(THE INPUT Opens)
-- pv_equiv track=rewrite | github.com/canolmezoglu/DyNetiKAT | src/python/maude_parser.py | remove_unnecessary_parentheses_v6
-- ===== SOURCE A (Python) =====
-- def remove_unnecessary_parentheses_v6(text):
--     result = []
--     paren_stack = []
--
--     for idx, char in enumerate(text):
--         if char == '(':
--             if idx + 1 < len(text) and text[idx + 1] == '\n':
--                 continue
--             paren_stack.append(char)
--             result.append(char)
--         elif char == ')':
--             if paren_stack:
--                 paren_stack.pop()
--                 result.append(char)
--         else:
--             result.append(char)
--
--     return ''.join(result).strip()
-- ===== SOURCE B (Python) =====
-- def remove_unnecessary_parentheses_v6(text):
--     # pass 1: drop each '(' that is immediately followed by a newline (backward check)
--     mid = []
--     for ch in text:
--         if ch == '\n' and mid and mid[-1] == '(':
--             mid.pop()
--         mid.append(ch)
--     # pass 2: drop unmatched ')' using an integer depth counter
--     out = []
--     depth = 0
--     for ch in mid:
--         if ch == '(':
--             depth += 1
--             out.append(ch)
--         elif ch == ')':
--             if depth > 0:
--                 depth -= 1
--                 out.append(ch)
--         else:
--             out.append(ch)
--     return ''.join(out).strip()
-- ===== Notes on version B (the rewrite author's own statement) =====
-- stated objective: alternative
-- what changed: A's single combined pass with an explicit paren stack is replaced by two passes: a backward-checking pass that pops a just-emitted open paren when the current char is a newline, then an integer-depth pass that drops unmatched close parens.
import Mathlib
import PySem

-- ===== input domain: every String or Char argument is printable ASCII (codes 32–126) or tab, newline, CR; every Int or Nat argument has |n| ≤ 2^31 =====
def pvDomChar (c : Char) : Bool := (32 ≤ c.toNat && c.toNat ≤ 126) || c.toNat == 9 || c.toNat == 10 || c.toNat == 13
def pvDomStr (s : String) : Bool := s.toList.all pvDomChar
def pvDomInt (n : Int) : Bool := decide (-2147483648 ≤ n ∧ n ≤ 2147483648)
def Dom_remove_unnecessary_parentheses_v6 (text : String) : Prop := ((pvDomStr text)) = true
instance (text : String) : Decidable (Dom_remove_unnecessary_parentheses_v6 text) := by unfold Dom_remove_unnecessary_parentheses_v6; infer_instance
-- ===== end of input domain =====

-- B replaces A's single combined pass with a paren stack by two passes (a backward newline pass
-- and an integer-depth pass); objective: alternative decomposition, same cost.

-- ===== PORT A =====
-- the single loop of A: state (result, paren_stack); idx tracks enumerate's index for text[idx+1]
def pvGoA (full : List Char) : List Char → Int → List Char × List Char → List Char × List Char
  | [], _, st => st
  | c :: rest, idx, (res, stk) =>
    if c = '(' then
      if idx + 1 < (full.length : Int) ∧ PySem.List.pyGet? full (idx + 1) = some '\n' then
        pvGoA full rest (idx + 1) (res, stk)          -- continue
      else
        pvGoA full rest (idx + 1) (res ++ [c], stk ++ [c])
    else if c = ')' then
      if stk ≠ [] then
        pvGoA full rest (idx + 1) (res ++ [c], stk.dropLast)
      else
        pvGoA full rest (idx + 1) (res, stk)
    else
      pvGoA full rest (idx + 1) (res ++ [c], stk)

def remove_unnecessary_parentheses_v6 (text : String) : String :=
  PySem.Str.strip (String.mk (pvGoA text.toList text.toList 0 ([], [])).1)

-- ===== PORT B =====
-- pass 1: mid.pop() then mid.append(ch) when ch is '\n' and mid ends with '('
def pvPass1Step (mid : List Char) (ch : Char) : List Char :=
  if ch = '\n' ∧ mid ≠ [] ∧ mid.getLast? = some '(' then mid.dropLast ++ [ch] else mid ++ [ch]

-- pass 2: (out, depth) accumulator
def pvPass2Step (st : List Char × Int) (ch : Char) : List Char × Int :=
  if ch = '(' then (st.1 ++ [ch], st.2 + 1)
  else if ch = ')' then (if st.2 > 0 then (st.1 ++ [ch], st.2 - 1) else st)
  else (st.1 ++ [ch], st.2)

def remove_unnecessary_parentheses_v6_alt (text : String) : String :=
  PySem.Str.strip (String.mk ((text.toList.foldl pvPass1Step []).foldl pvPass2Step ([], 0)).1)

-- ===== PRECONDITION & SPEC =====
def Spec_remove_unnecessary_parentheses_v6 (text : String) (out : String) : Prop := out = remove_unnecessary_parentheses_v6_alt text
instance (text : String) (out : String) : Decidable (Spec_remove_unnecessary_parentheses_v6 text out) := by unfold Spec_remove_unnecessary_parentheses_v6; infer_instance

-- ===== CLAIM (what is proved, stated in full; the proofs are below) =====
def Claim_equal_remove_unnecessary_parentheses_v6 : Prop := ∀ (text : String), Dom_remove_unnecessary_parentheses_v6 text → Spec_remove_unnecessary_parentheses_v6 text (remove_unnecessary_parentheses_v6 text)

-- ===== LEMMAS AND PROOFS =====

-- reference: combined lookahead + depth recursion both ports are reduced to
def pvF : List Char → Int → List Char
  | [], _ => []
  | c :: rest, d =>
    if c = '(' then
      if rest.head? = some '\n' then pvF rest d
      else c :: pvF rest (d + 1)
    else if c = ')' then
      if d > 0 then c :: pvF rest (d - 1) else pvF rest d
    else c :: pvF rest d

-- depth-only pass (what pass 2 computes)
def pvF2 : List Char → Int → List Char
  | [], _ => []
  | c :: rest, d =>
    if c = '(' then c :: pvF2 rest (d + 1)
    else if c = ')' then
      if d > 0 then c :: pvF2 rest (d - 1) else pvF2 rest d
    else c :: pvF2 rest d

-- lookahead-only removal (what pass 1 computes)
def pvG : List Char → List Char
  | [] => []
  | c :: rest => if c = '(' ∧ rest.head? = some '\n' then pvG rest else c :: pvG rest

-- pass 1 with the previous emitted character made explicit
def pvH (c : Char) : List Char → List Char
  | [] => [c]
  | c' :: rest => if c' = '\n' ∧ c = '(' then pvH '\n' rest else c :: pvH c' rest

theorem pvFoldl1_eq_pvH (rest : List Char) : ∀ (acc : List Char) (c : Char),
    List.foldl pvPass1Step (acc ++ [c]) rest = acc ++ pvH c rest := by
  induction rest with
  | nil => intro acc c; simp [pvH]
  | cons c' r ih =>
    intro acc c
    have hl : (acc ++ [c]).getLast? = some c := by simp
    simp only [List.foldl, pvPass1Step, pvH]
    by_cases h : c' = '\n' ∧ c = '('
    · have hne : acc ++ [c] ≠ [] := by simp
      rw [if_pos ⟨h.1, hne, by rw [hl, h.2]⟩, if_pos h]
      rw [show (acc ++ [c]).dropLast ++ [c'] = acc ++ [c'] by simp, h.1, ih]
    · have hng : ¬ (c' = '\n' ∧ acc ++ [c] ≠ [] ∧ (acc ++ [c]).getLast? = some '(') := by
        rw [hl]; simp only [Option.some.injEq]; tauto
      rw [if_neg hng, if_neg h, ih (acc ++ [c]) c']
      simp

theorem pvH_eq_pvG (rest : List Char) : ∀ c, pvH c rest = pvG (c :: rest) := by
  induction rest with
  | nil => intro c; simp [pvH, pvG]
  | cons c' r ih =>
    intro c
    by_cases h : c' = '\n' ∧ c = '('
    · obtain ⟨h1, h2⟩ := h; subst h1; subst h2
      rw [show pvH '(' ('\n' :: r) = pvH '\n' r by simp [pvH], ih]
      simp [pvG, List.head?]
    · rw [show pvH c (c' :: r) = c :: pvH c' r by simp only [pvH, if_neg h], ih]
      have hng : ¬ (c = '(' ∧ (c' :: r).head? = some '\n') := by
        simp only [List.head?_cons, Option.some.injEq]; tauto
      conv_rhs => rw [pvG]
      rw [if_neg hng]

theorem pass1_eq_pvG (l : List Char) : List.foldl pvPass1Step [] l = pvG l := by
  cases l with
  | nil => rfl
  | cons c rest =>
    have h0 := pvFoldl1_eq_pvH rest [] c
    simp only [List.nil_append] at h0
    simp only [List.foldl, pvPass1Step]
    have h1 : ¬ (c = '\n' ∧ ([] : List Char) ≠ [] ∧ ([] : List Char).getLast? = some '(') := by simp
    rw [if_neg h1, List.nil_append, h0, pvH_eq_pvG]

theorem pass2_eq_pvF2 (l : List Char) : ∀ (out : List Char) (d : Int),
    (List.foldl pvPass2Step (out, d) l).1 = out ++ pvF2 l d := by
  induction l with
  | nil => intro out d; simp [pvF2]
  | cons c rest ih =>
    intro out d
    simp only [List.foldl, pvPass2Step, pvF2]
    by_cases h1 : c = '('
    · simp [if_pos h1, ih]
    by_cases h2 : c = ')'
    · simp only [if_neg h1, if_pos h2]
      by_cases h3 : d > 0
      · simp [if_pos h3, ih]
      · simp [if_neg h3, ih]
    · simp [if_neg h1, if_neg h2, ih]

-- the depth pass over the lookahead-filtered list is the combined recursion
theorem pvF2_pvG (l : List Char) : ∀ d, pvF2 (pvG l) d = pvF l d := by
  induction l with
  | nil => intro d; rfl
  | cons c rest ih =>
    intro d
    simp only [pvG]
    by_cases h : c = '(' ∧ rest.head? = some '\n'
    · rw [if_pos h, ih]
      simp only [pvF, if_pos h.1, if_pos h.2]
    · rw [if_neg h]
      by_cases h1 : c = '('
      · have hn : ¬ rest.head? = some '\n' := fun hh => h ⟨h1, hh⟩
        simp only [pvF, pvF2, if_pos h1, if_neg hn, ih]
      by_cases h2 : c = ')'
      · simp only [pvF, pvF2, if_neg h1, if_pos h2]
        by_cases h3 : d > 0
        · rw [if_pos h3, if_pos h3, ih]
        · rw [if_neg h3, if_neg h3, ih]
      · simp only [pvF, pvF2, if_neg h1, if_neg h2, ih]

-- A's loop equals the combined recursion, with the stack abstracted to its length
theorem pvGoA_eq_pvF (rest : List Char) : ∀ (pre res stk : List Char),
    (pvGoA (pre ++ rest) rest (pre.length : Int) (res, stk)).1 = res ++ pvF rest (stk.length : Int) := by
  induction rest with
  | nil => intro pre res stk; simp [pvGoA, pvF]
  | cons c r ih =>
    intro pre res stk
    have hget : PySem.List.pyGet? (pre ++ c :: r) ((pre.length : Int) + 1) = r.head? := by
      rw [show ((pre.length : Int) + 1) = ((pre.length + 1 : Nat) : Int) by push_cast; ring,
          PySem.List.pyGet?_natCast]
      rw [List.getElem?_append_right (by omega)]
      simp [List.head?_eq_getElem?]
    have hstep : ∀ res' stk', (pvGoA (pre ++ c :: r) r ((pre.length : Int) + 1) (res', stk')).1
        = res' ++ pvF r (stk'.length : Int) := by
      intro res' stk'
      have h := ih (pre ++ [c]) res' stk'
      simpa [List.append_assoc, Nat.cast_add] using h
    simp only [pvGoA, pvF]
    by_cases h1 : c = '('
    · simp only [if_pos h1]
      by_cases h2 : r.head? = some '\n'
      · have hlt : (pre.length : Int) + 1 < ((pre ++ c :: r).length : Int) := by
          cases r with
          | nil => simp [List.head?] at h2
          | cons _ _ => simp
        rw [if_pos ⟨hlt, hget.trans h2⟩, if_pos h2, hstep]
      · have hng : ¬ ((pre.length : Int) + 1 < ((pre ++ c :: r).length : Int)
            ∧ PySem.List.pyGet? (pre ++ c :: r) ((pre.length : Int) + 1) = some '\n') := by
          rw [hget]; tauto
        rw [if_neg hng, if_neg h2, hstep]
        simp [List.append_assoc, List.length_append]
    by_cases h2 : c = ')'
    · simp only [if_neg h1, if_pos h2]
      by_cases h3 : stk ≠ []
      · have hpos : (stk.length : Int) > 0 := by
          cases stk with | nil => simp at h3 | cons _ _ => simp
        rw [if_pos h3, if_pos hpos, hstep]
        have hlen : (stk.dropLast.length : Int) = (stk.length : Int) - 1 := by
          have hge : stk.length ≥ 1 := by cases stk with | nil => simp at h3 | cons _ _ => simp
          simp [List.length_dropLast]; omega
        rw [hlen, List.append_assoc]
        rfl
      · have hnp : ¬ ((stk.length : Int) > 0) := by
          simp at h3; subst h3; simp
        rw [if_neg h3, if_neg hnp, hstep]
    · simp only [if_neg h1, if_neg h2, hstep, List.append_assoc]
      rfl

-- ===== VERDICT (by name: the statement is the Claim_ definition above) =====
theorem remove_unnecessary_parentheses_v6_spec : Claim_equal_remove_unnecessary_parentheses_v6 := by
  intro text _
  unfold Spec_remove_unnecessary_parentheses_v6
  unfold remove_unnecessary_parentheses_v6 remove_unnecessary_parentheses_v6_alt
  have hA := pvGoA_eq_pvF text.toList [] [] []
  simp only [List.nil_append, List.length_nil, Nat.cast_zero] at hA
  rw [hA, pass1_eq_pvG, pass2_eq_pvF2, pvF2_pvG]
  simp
(THE INPUT Closes)
● **DIRECTIONS FOR THIS TASK**
Working from the listing above, pick out every line that has "PySem" and copy it.

● **WRITTEN ANSWER**
import PySem
      if idx + 1 < (full.length : Int) ∧ PySem.List.pyGet? full (idx + 1) = some '\n' then
  PySem.Str.strip (String.mk (pvGoA text.toList text.toList 0 ([], [])).1)
  PySem.Str.strip (String.mk ((text.toList.foldl pvPass1Step []).foldl pvPass2Step ([], 0)).1)
    have hget : PySem.List.pyGet? (pre ++ c :: r) ((pre.length : Int) + 1) = r.head? := by
          PySem.List.pyGet?_natCast]
            ∧ PySem.List.pyGet? (pre ++ c :: r) ((pre.length : Int) + 1) = some '\n') := by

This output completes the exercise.